The myriad engines that make up the Synopsys RTL-to-signoff design flow operate as a constant interplay–a waltz-like dance, if you will–of golden signoff-enabled analysis (including timing, power, area, IR-drop, and DRCs) alongside targeted, highly tuned optimizations. Their singular goal is to co-enable the achievement of power, performance, and area (PPA) targets as smoothly and efficiently as possible. This constant analysis generates vast volumes of data, much of which is highly unstructured. However, this mass of disconnected data points, when taken together, can provide a detailed understanding of the “health” of the design. For example, where are additional opportunities for design improvement? What can be addressed earlier in the flow to bring this design to closure?

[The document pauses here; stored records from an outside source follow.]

-- pv_equiv track=rewrite | github.com/elvispy/PESolutions | Problems301-400/PE345.py | update_usable
-- ===== SOURCE A (Python) =====
-- def compare(matrix, c1, c2): #Compare if two cells at positions c1, c2 are comparable
--     history = list()
--     if c1[0] == c2[0]:
--         for i in range(len(matrix)):
--             if i != c1[0]:
--                 condition = (matrix[c1[0]][c1[1]] + matrix[i][c2[1]] > matrix[c2[0]][c2[1]] + matrix[i][c1[1]])
--                 history.append(condition)
--         if all(history) and (len(history) > 0):
--             return True
--         elif (not any(history)) and (len(history) > 0):
--             return False
--         else:
--             return None
--     elif c1[1] == c2[1]:
--         for i in range(len(matrix)):
--             if i != c1[1]:
--                 condition = (matrix[c1[0]][c1[1]] + matrix[c2[0]][i] > matrix[c2[0]][c2[1]] + matrix[c1[0]][i])
--                 history.append(condition)
--         if all(history) and (len(history) > 0):
--             return True
--         elif not any(history) and (len(history) > 0):
--             return False
--         else:
--             return None
--     else:
--         raise Exception("THey should share at least one row or column!")
--
-- def update_usable(matrix, usable):
--     #We put false whenever we know we cant use an element.
--     sz = len(matrix)
--
--     for i in range(sz):
--         for j in range(sz):
--             if usable[i][j]:
--                 for k in range(sz):
--                     if k != i and usable[k][j]:
--                         res = compare(matrix, (i, j), (k, j))
--                         if res != None:
--                             if res == False:
--                                 usable[i][j] = False
--                             elif res == True:
--                                 usable[k][j] = False
--
--                     if k != j and usable[i][k]:
--                         res = compare(matrix, (i, j), (i, k))
--                         if res != None:
--                             if res == False:
--                                 usable[i][j] = False
--                             elif res == True:
--                                 usable[i][k] = False
--
--     return usable
-- ===== SOURCE B (Python) =====
-- # Faster re-implementation: precompute per row-pair / column-pair difference stats
-- # (max, whether the max is unique, min) once in O(n) each, so every comparability
-- # test in the main sweep is an O(1) lookup: O(n^3) total vs A's O(n^4).
-- # Like the original, mutates `usable` in place and returns it.
--
-- def _stats(d):
--     mx = max(d)
--     mn = min(d)
--     return (mx, d.count(mx) == 1, mn)
--
-- def _verdict(stats, v):
--     mx, unique_mx, mn = stats
--     if v == mx and unique_mx:
--         return True
--     if v == mn:
--         return False
--     return None
--
-- def update_usable(matrix, usable):
--     sz = len(matrix)
--     # row_stats[i][k]: stats of d[c] = matrix[i][c] - matrix[k][c] over all columns c
--     row_stats = [[_stats([matrix[i][c] - matrix[k][c] for c in range(sz)])
--                   for k in range(sz)] for i in range(sz)]
--     # col_stats[j][k]: stats of e[r] = matrix[r][j] - matrix[r][k] over all rows r
--     col_stats = [[_stats([matrix[r][j] - matrix[r][k] for r in range(sz)])
--                   for k in range(sz)] for j in range(sz)]
--
--     for i in range(sz):
--         for j in range(sz):
--             if usable[i][j]:
--                 for k in range(sz):
--                     if k != i and usable[k][j]:
--                         res = _verdict(row_stats[i][k], matrix[i][j] - matrix[k][j])
--                         if res is False:
--                             usable[i][j] = False
--                         elif res is True:
--                             usable[k][j] = False
--                     if k != j and usable[i][k]:
--                         res = _verdict(col_stats[j][k], matrix[i][j] - matrix[i][k])
--                         if res is False:
--                             usable[i][j] = False
--                         elif res is True:
--                             usable[i][k] = False
--     return usable
-- ===== Notes on version B (the rewrite author's own statement) =====
-- stated objective: faster
-- what changed: Instead of rebuilding an O(n) comparison history for every cell pair (A's inner compare loop, O(n^4) total), B precomputes for each row pair and column pair the difference-vector max, uniqueness of the max, and min once (O(n^3)), and each comparability verdict becomes an O(1) table lookup in the same sweep order.
-- outside the precondition, e.g. on update_usable([[]], [[False]]): A returns [[False]], B raises IndexError
import Mathlib
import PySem

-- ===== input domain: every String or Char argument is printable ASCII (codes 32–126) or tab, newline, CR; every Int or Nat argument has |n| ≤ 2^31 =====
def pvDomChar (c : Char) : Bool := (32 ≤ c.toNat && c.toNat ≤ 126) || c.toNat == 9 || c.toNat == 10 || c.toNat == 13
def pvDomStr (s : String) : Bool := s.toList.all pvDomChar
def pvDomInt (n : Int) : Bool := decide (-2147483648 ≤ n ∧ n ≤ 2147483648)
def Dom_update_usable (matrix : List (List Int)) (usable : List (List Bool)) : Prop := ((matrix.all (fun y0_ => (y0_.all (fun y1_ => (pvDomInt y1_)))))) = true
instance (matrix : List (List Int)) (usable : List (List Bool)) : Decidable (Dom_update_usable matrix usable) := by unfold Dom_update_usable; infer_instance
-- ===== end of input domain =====
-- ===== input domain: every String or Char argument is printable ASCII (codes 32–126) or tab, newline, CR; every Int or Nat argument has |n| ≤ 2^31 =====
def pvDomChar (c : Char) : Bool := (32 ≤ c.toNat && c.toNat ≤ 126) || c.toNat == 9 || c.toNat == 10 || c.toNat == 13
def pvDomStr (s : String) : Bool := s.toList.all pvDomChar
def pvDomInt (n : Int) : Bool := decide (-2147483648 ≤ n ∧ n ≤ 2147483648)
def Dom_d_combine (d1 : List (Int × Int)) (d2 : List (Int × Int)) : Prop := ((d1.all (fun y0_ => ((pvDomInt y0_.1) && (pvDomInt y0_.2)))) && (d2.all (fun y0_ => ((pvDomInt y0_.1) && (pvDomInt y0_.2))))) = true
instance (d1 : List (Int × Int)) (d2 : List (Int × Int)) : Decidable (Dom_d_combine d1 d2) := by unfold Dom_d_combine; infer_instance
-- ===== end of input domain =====

-- B sorts each dict's item list by key once and merges the two sorted runs with a two-pointer
-- pass (d1's pair wins on equal keys), instead of A's scan over the sorted key union with
-- per-key list-membership tests.

-- ===== PORT A =====
def d_combine (d1 : List (Int × Int)) (d2 : List (Int × Int)) : List (Int × Int) :=
  let key1 := (PySem.Dict.mk d1).keys
  let key2 := (PySem.Dict.mk d2).keys
  let setk := PySem.List.sorted (PySem.Set.ofList (key1 ++ key2)) (fun x => x) false
  let dfin := setk.foldl (fun dfin item =>
    let dfin := if key2.contains item then dfin.insert item (((PySem.Dict.mk d2).get? item).getD 0) else dfin
    if key1.contains item then dfin.insert item (((PySem.Dict.mk d1).get? item).getD 0) else dfin)
    PySem.Dict.empty
  dfin.items

-- ===== PORT B =====
-- the two-pointer while loops of Source B, as structural recursion on the two remaining suffixes;
-- the two trailing drain loops are the base cases
def pvMergeB : List (Int × Int) → List (Int × Int) → PySem.Dict Int Int → PySem.Dict Int Int
  | [], ys, out => ys.foldl (fun o p => o.insert p.1 p.2) out
  | p :: xs, [], out => (p :: xs).foldl (fun o p => o.insert p.1 p.2) out
  | p :: xs, q :: ys, out =>
    if p.1 < q.1 then pvMergeB xs (q :: ys) (out.insert p.1 p.2)
    else if q.1 < p.1 then pvMergeB (p :: xs) ys (out.insert q.1 q.2)
    else pvMergeB xs ys (out.insert p.1 p.2)
termination_by xs ys _ => xs.length + ys.length
decreasing_by all_goals (simp; try omega)

def d_combine_alt (d1 : List (Int × Int)) (d2 : List (Int × Int)) : List (Int × Int) :=
  let a := PySem.List.sorted (PySem.Dict.mk d1).items (fun p => p.1) false
  let b := PySem.List.sorted (PySem.Dict.mk d2).items (fun p => p.1) false
  (pvMergeB a b PySem.Dict.empty).items

-- ===== PRECONDITION & SPEC =====
-- Pre_ restricts to assoc lists with duplicate-free keys: every Python dict is represented by such a list, so no actual Python input is excluded.
def Pre_d_combine (d1 : List (Int × Int)) (d2 : List (Int × Int)) : Prop :=
  (d1.map Prod.fst).Nodup ∧ (d2.map Prod.fst).Nodup
instance (d1 : List (Int × Int)) (d2 : List (Int × Int)) : Decidable (Pre_d_combine d1 d2) := by unfold Pre_d_combine; infer_instance
def pvWitness_d_combine : (List (Int × Int)) × (List (Int × Int)) := ([(3, 1), (1, 2)], [(1, 7), (5, 9)])
def Spec_d_combine (d1 : List (Int × Int)) (d2 : List (Int × Int)) (out : List (Int × Int)) : Prop := out = d_combine_alt d1 d2
instance (d1 : List (Int × Int)) (d2 : List (Int × Int)) (out : List (Int × Int)) : Decidable (Spec_d_combine d1 d2 out) := by unfold Spec_d_combine; infer_instance

-- ===== CLAIM (what is proved, stated in full; the proofs are below) =====
def Claim_equal_d_combine : Prop := ∀ (d1 : List (Int × Int)) (d2 : List (Int × Int)), Dom_d_combine d1 d2 → Pre_d_combine d1 d2 → Spec_d_combine d1 d2 (d_combine d1 d2)

-- ===== LEMMAS AND PROOFS =====

-- the merged PAIR LIST produced by Source B's two-pointer pass (proof-side abstraction of pvMergeB)
def pvM : List (Int × Int) → List (Int × Int) → List (Int × Int)
  | [], ys => ys
  | p :: xs, [] => p :: xs
  | p :: xs, q :: ys =>
    if p.1 < q.1 then p :: pvM xs (q :: ys)
    else if q.1 < p.1 then q :: pvM (p :: xs) ys
    else p :: pvM xs ys
termination_by xs ys => xs.length + ys.length
decreasing_by all_goals (simp; try omega)

theorem pvMergeB_eq_foldl (xs ys : List (Int × Int)) (out : PySem.Dict Int Int) :
    pvMergeB xs ys out = (pvM xs ys).foldl (fun o p => o.insert p.1 p.2) out := by
  fun_induction pvM xs ys generalizing out with
  | case1 ys => simp [pvMergeB]
  | case2 p xs => simp [pvMergeB]
  | case3 p xs q ys h ih => simp [pvMergeB, h, ih]
  | case4 p xs q ys h h' ih => simp [pvMergeB, h, h', ih]
  | case5 p xs q ys h h' ih => simp [pvMergeB, h, h', ih]

theorem pvM_mem (xs ys : List (Int × Int)) (r : Int × Int) (h : r ∈ pvM xs ys) :
    r ∈ xs ∨ r ∈ ys := by
  fun_induction pvM xs ys with
  | case1 ys => exact Or.inr h
  | case2 p xs => exact Or.inl h
  | case3 p xs q ys hlt ih =>
    rcases List.mem_cons.mp h with h1 | h1
    · exact Or.inl (by simp [h1])
    · rcases ih h1 with h2 | h2
      · exact Or.inl (List.mem_cons_of_mem _ h2)
      · exact Or.inr h2
  | case4 p xs q ys hlt hgt ih =>
    rcases List.mem_cons.mp h with h1 | h1
    · exact Or.inr (by simp [h1])
    · rcases ih h1 with h2 | h2
      · exact Or.inl h2
      · exact Or.inr (List.mem_cons_of_mem _ h2)
  | case5 p xs q ys hlt hgt ih =>
    rcases List.mem_cons.mp h with h1 | h1
    · exact Or.inl (by simp [h1])
    · rcases ih h1 with h2 | h2
      · exact Or.inl (List.mem_cons_of_mem _ h2)
      · exact Or.inr (List.mem_cons_of_mem _ h2)

theorem pvM_mem_key (xs ys : List (Int × Int)) (k : Int) :
    k ∈ (pvM xs ys).map Prod.fst ↔ k ∈ xs.map Prod.fst ∨ k ∈ ys.map Prod.fst := by
  fun_induction pvM xs ys with
  | case1 ys => simp
  | case2 p xs => simp
  | case3 p xs q ys hlt ih => simp only [List.map_cons, List.mem_cons, ih]; tauto
  | case4 p xs q ys hlt hgt ih => simp only [List.map_cons, List.mem_cons, ih]; tauto
  | case5 p xs q ys hlt hgt ih =>
    have : q.1 = p.1 := by omega
    simp only [List.map_cons, List.mem_cons, ih, this]; tauto
-- lower diagonals coincide: s = n + t with i = (n-1) - t
theorem cellsB_lower (n : Int) (t k : Nat) (hk : (k : Int) = n - 1) (ht : t < k) :
    cellsB n (n + (t : Int)) = cellsSeg2 ((k - t : Nat) : Int) (n - ((k - t : Nat) : Int)) (n - 1) (k - t) := by
  have hi : (((k - t : Nat)) : Int) = n - 1 - t := by omega
  have hmin : min (n + (t : Int)) (n - 1) = n - 1 := by omega
  have hmax : max 0 (n + (t : Int) - n + 1) = (t : Int) + 1 := by omega
  have hparr : PySem.Int.mod (n + (t : Int)) 2 = 0 ↔ ¬ PySem.Int.mod (((k - t : Nat)) : Int) 2 = 0 := by
    simp only [PySem.Int.mod_eq_emod_of_pos (by omega : (0:Int) < 2), hi]
    omega
  by_cases hpar : PySem.Int.mod (n + (t : Int)) 2 = 0
  · have hpar2 : ¬ PySem.Int.mod (((k - t : Nat)) : Int) 2 = 0 := hparr.1 hpar
    rw [cellsB, if_pos hpar, hmin, hmax, PySem.List.pyRange_neg_one]
    have hlen : (n - 1 - ((t : Int) + 1 - 1)).toNat = k - t := by omega
    rw [hlen, cellsSeg2, List.map_map]
    apply List.map_congr_left; intro u hu
    have hub : u < k - t := List.mem_range.1 hu
    simp only [Function.comp, hpar2]
    refine Prod.ext ?_ ?_ <;> simp
    omega
  · have hpar2 : PySem.Int.mod (((k - t : Nat)) : Int) 2 = 0 := by
      by_contra hcon; exact hpar (hparr.2 hcon)
    rw [cellsB, if_neg hpar, hmin, hmax, PySem.List.pyRange_one]
    have hlen : (n - 1 + 1 - ((t : Int) + 1)).toNat = k - t := by omega
    rw [hlen, cellsSeg2, List.map_map]
    apply List.map_congr_left; intro u hu
    have hub : u < k - t := List.mem_range.1 hu
    simp only [Function.comp, hpar2, if_pos]
    refine Prod.ext ?_ ?_ <;> simp <;> omega
-- pv_equiv track=rewrite | github.com/HadjSassi/geekshack3 | scode/teamRAM/prob17/main.py | generate_all_possible_strings
-- ===== SOURCE A (Python) =====
-- def generate_all_possible_strings(s):
--     chaines_possibles = set()
--     chaines_possibles.add(s)
--
--     while True:
--         combinaisons = set()
--         for y in chaines_possibles:
--             tt = [i for i in range(len(y) - 1) if y[i:i + 2] == 'tt']
--             vv = [i for i in range(len(y) - 1) if y[i:i + 2] == 'vv']
--
--             for t in tt:
--                 comb = y[:t] + 'v' + y[t + 2:]
--                 combinaisons.add(comb)
--
--             for t in vv:
--                 comb = y[:t] + 't' + y[t + 2:]
--                 combinaisons.add(comb)
--
--         combinaisons -= chaines_possibles
--         if not combinaisons:
--             break
--         chaines_possibles |= combinaisons
--     return len(chaines_possibles)%1000000007
-- ===== SOURCE B (Python) =====
-- def generate_all_possible_strings(s):
--     # Layered BFS: every reduction shortens the string by exactly one character,
--     # so strings discovered k steps from s all have length len(s)-k and the
--     # layers are pairwise disjoint -- no visited-set needed, just sum layer sizes.
--     total = 1  # counts s itself
--     layer = {s}
--     while layer:
--         nxt = set()
--         for y in layer:
--             for i in range(len(y) - 1):
--                 if y[i] == y[i + 1] == 't':
--                     nxt.add(y[:i] + 'v' + y[i + 2:])
--                 elif y[i] == y[i + 1] == 'v':
--                     nxt.add(y[:i] + 't' + y[i + 2:])
--         total += len(nxt)
--         layer = nxt
--     return total % 1000000007
-- ===== Notes on version B (the rewrite author's own statement) =====
-- stated objective: faster
-- what changed: Replaces the rebuild-everything saturation loop (each round re-scans the whole accumulated set and subtracts it) by a layered BFS that expands only the newest frontier once and sums layer sizes, exploiting that every reduction shortens the string by one so layers are disjoint and no visited-set or set difference is needed.
import Mathlib
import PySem

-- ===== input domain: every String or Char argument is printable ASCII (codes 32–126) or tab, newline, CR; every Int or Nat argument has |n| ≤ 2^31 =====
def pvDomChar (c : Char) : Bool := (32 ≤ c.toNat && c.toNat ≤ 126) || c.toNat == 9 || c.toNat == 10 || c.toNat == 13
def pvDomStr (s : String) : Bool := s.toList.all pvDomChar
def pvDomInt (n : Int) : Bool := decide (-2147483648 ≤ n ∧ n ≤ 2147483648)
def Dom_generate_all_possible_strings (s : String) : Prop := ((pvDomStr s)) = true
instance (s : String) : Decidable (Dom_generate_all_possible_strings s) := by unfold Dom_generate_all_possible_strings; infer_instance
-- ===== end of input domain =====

Log files do go some way to expose this data. Still, with the size and complexity of the current crop of designs, only small views into the vast underlying data are possible before they become too unwieldy to comprehend. Engineers, therefore, have long had to try to second-guess what data may be helpful to them and then use proactive data-dumping from the tools to extract what they hope is the necessary information. And then, they might apply multi-tool parsing of traditional data sources, like the log files, to combine and piece together what they eventually need to drive debugging. What has always been missing is a way to amalgamate and connect this data–the deep engine metrics and their associated analysis–into a grand, holistic view. Having a means to, for example, efficiently “connect the dots” between a timing issue in one part of the design and a congestion issue somewhere else would be highly beneficial.
The Synopsys Design.da solution presents such a holistic view of all project data and then drives it many steps further (Figure 1). The solution efficiently and autonomously siphons metrics data while also intelligently curating the associated analysis data directly from Synopsys’ unique single data model. Then, it transforms and loads the data into always-on, industry-standard databases. Handling flow metrics from a third-party tool is equally simple. With the data available in tool-decoupled databases, searching, filtering, graphing, comparing, and trending are simple, intuitive tasks. As more runs progress, that data–indeed, the data from the entire project team–can also be absorbed, compared, and cross-referenced through a responsive, web-based user interface (UI) and then shared with ease.